** MATERIAL SHOWN follows **

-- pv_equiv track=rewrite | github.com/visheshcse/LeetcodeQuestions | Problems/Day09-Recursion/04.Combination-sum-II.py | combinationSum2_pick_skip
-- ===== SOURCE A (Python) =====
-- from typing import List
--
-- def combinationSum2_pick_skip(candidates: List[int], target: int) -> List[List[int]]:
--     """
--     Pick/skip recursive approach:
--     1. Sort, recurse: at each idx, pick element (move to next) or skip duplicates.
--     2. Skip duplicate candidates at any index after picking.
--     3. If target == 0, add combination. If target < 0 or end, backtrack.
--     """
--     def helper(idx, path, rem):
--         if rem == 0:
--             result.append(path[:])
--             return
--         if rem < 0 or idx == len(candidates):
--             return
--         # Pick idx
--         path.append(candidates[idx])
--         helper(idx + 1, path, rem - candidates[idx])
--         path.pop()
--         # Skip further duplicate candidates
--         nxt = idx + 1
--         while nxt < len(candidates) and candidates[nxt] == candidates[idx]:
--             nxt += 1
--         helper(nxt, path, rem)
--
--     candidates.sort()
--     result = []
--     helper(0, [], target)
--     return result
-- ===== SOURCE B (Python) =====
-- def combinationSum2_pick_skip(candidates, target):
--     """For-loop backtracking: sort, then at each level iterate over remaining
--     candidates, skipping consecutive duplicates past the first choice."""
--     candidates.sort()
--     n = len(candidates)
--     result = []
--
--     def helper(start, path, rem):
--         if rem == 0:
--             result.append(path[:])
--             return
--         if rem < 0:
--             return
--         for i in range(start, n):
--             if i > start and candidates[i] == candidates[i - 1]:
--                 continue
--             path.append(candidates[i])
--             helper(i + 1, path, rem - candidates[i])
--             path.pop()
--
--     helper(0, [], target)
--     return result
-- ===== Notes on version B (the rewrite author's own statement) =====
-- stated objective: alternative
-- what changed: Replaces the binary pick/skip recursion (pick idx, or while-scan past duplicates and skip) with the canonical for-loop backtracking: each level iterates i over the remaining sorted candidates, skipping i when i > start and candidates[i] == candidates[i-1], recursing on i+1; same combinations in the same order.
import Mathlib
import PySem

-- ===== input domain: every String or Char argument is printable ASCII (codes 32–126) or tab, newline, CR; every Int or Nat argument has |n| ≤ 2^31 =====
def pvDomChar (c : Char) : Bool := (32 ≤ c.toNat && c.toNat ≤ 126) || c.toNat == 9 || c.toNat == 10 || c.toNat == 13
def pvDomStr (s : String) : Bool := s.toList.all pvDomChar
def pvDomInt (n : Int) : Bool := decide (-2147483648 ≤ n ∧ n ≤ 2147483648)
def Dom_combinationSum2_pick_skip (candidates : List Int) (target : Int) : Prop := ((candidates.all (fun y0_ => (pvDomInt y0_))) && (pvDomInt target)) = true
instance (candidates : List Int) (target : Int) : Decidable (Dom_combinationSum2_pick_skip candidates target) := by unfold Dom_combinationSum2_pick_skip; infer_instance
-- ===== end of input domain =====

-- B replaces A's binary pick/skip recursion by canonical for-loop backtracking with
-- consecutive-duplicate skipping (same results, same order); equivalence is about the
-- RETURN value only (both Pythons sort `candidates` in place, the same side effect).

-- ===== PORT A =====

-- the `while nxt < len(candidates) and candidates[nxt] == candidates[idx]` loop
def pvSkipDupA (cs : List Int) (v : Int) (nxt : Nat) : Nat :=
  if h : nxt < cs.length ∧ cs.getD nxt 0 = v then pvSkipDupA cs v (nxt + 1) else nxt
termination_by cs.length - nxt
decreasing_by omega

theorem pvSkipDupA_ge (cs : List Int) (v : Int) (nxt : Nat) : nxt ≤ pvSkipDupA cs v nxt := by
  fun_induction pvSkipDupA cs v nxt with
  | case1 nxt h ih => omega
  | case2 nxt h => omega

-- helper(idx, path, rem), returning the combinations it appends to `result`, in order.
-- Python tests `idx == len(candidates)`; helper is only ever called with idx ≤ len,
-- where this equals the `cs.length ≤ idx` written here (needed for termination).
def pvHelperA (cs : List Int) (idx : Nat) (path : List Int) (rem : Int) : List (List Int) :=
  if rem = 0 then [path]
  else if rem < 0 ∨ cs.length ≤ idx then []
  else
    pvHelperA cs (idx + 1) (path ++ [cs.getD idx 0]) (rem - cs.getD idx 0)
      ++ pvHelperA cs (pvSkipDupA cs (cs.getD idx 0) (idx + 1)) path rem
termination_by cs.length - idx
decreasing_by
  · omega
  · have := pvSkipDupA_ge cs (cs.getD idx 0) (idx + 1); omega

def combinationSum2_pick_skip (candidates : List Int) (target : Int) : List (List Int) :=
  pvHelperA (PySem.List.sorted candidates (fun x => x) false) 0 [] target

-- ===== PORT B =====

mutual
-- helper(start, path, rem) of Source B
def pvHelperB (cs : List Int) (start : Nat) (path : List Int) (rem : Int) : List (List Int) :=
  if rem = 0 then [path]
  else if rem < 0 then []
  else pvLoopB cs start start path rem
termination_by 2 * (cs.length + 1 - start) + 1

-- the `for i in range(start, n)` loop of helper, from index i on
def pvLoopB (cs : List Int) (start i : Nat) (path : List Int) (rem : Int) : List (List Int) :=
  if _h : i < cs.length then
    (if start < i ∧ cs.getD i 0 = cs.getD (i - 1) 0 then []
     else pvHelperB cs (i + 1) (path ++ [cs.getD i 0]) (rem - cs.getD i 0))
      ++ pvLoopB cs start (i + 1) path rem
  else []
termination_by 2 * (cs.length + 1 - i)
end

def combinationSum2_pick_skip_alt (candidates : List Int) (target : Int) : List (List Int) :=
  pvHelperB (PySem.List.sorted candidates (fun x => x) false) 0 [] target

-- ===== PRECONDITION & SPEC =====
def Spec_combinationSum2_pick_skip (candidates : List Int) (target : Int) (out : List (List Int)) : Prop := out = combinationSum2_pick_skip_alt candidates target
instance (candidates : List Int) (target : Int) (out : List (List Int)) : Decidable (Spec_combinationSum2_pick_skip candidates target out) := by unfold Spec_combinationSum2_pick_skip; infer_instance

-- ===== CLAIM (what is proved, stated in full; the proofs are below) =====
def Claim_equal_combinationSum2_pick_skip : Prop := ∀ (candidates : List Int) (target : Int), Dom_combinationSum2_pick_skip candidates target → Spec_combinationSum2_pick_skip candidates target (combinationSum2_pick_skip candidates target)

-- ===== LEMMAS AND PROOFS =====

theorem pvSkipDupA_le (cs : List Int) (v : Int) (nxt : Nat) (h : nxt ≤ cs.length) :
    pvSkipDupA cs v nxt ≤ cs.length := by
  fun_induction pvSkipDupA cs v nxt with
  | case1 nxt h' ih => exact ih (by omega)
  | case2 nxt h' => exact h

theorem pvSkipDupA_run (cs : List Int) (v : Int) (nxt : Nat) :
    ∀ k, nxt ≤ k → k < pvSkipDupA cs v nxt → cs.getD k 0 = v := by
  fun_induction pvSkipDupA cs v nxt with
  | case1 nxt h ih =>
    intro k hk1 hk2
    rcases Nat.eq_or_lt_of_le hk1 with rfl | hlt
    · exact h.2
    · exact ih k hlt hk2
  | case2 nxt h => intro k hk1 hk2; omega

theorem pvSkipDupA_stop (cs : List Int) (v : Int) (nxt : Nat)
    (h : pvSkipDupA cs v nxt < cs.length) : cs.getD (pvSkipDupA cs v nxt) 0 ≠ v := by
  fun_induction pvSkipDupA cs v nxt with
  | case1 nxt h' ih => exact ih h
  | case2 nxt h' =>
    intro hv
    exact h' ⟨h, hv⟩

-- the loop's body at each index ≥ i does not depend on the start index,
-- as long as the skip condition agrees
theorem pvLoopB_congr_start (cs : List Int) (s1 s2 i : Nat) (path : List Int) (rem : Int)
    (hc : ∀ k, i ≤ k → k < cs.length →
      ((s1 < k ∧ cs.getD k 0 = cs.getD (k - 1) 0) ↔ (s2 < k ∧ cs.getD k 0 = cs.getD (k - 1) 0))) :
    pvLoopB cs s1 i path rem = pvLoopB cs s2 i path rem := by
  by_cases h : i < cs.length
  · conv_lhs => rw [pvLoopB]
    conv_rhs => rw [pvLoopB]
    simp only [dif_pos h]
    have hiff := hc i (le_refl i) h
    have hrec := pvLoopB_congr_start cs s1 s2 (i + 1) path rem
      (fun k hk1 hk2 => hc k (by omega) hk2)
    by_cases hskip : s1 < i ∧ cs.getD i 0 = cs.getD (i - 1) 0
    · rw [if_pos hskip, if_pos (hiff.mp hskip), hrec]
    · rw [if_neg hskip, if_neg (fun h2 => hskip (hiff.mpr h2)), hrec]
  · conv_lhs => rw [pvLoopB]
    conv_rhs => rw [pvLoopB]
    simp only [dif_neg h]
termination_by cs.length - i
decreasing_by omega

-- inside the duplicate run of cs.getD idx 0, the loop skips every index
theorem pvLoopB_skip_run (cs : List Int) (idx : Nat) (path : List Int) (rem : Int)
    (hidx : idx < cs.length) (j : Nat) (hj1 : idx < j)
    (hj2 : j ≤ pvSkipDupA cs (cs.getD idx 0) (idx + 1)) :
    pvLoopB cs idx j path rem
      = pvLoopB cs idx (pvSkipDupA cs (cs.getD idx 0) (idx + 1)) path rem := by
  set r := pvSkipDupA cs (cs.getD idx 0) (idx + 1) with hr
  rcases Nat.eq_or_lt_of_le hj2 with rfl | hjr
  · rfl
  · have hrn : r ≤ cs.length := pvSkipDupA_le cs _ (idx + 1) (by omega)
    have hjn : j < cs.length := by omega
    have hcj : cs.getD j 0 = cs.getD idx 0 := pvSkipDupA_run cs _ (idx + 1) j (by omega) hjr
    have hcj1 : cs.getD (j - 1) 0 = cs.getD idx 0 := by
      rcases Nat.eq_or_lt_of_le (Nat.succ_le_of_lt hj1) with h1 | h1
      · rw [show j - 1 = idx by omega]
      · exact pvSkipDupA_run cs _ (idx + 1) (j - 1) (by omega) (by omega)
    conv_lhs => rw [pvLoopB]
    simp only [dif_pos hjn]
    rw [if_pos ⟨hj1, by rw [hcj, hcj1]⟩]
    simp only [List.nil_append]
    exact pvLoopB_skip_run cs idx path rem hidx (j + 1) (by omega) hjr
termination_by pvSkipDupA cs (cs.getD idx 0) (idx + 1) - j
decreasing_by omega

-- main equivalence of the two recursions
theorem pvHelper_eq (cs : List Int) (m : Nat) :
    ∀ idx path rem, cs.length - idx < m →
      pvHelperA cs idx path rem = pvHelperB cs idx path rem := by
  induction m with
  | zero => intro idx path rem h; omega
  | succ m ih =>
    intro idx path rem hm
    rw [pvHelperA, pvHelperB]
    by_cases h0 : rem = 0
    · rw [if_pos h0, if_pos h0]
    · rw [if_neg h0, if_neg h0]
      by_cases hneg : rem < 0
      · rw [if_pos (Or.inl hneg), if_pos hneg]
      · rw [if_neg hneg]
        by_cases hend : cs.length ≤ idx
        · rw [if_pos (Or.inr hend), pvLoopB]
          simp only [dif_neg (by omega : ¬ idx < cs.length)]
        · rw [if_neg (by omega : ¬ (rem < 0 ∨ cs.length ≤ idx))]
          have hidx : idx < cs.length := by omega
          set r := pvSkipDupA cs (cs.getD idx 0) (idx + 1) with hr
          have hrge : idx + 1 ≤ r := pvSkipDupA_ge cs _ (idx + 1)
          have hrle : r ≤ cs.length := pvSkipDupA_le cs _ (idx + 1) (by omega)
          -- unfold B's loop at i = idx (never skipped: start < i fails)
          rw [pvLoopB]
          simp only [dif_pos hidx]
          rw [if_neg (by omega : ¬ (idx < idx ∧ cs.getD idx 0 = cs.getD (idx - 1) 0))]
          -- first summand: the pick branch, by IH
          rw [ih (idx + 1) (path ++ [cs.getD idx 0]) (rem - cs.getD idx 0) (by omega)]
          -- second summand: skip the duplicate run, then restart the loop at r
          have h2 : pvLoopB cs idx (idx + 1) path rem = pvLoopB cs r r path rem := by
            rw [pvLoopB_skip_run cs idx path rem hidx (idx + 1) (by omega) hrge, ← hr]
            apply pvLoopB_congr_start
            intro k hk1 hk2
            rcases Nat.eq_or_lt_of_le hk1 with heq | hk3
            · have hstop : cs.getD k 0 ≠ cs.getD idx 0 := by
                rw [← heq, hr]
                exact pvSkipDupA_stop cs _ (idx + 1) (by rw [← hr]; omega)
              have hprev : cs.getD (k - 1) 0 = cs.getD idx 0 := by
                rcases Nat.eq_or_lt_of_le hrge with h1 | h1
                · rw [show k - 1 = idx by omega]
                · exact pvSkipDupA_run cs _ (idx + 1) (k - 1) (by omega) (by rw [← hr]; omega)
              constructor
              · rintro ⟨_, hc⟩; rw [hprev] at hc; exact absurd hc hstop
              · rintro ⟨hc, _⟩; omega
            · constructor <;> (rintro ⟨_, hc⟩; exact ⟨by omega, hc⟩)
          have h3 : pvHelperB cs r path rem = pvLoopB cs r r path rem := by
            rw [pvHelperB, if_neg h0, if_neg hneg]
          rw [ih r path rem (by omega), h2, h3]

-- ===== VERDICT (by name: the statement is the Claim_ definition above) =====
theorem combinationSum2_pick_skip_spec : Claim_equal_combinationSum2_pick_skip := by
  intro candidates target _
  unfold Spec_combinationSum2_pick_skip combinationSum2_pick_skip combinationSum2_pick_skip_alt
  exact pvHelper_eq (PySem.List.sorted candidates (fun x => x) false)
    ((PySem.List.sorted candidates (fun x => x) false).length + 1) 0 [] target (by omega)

** End of MATERIAL SHOWN **

> YOUR OBJECTIVE
Set down, from the entries above, exactly the lines from the one with "k 0 = v := by" up to and including the one with "pvLoopB cs idx j path rem", and no other lines.

> ANSWER SECTION
    ∀ k, nxt ≤ k → k < pvSkipDupA cs v nxt → cs.getD k 0 = v := by
  fun_induction pvSkipDupA cs v nxt with
  | case1 nxt h ih =>
    intro k hk1 hk2
    rcases Nat.eq_or_lt_of_le hk1 with rfl | hlt
    · exact h.2
    · exact ih k hlt hk2
  | case2 nxt h => intro k hk1 hk2; omega

theorem pvSkipDupA_stop (cs : List Int) (v : Int) (nxt : Nat)
    (h : pvSkipDupA cs v nxt < cs.length) : cs.getD (pvSkipDupA cs v nxt) 0 ≠ v := by
  fun_induction pvSkipDupA cs v nxt with
  | case1 nxt h' ih => exact ih h
  | case2 nxt h' =>
    intro hv
    exact h' ⟨h, hv⟩

-- the loop's body at each index ≥ i does not depend on the start index,
-- as long as the skip condition agrees
theorem pvLoopB_congr_start (cs : List Int) (s1 s2 i : Nat) (path : List Int) (rem : Int)
    (hc : ∀ k, i ≤ k → k < cs.length →
      ((s1 < k ∧ cs.getD k 0 = cs.getD (k - 1) 0) ↔ (s2 < k ∧ cs.getD k 0 = cs.getD (k - 1) 0))) :
    pvLoopB cs s1 i path rem = pvLoopB cs s2 i path rem := by
  by_cases h : i < cs.length
  · conv_lhs => rw [pvLoopB]
    conv_rhs => rw [pvLoopB]
    simp only [dif_pos h]
    have hiff := hc i (le_refl i) h
    have hrec := pvLoopB_congr_start cs s1 s2 (i + 1) path rem
      (fun k hk1 hk2 => hc k (by omega) hk2)
    by_cases hskip : s1 < i ∧ cs.getD i 0 = cs.getD (i - 1) 0
    · rw [if_pos hskip, if_pos (hiff.mp hskip), hrec]
    · rw [if_neg hskip, if_neg (fun h2 => hskip (hiff.mpr h2)), hrec]
  · conv_lhs => rw [pvLoopB]
    conv_rhs => rw [pvLoopB]
    simp only [dif_neg h]
termination_by cs.length - i
decreasing_by omega

-- inside the duplicate run of cs.getD idx 0, the loop skips every index
theorem pvLoopB_skip_run (cs : List Int) (idx : Nat) (path : List Int) (rem : Int)
    (hidx : idx < cs.length) (j : Nat) (hj1 : idx < j)
    (hj2 : j ≤ pvSkipDupA cs (cs.getD idx 0) (idx + 1)) :
    pvLoopB cs idx j path rem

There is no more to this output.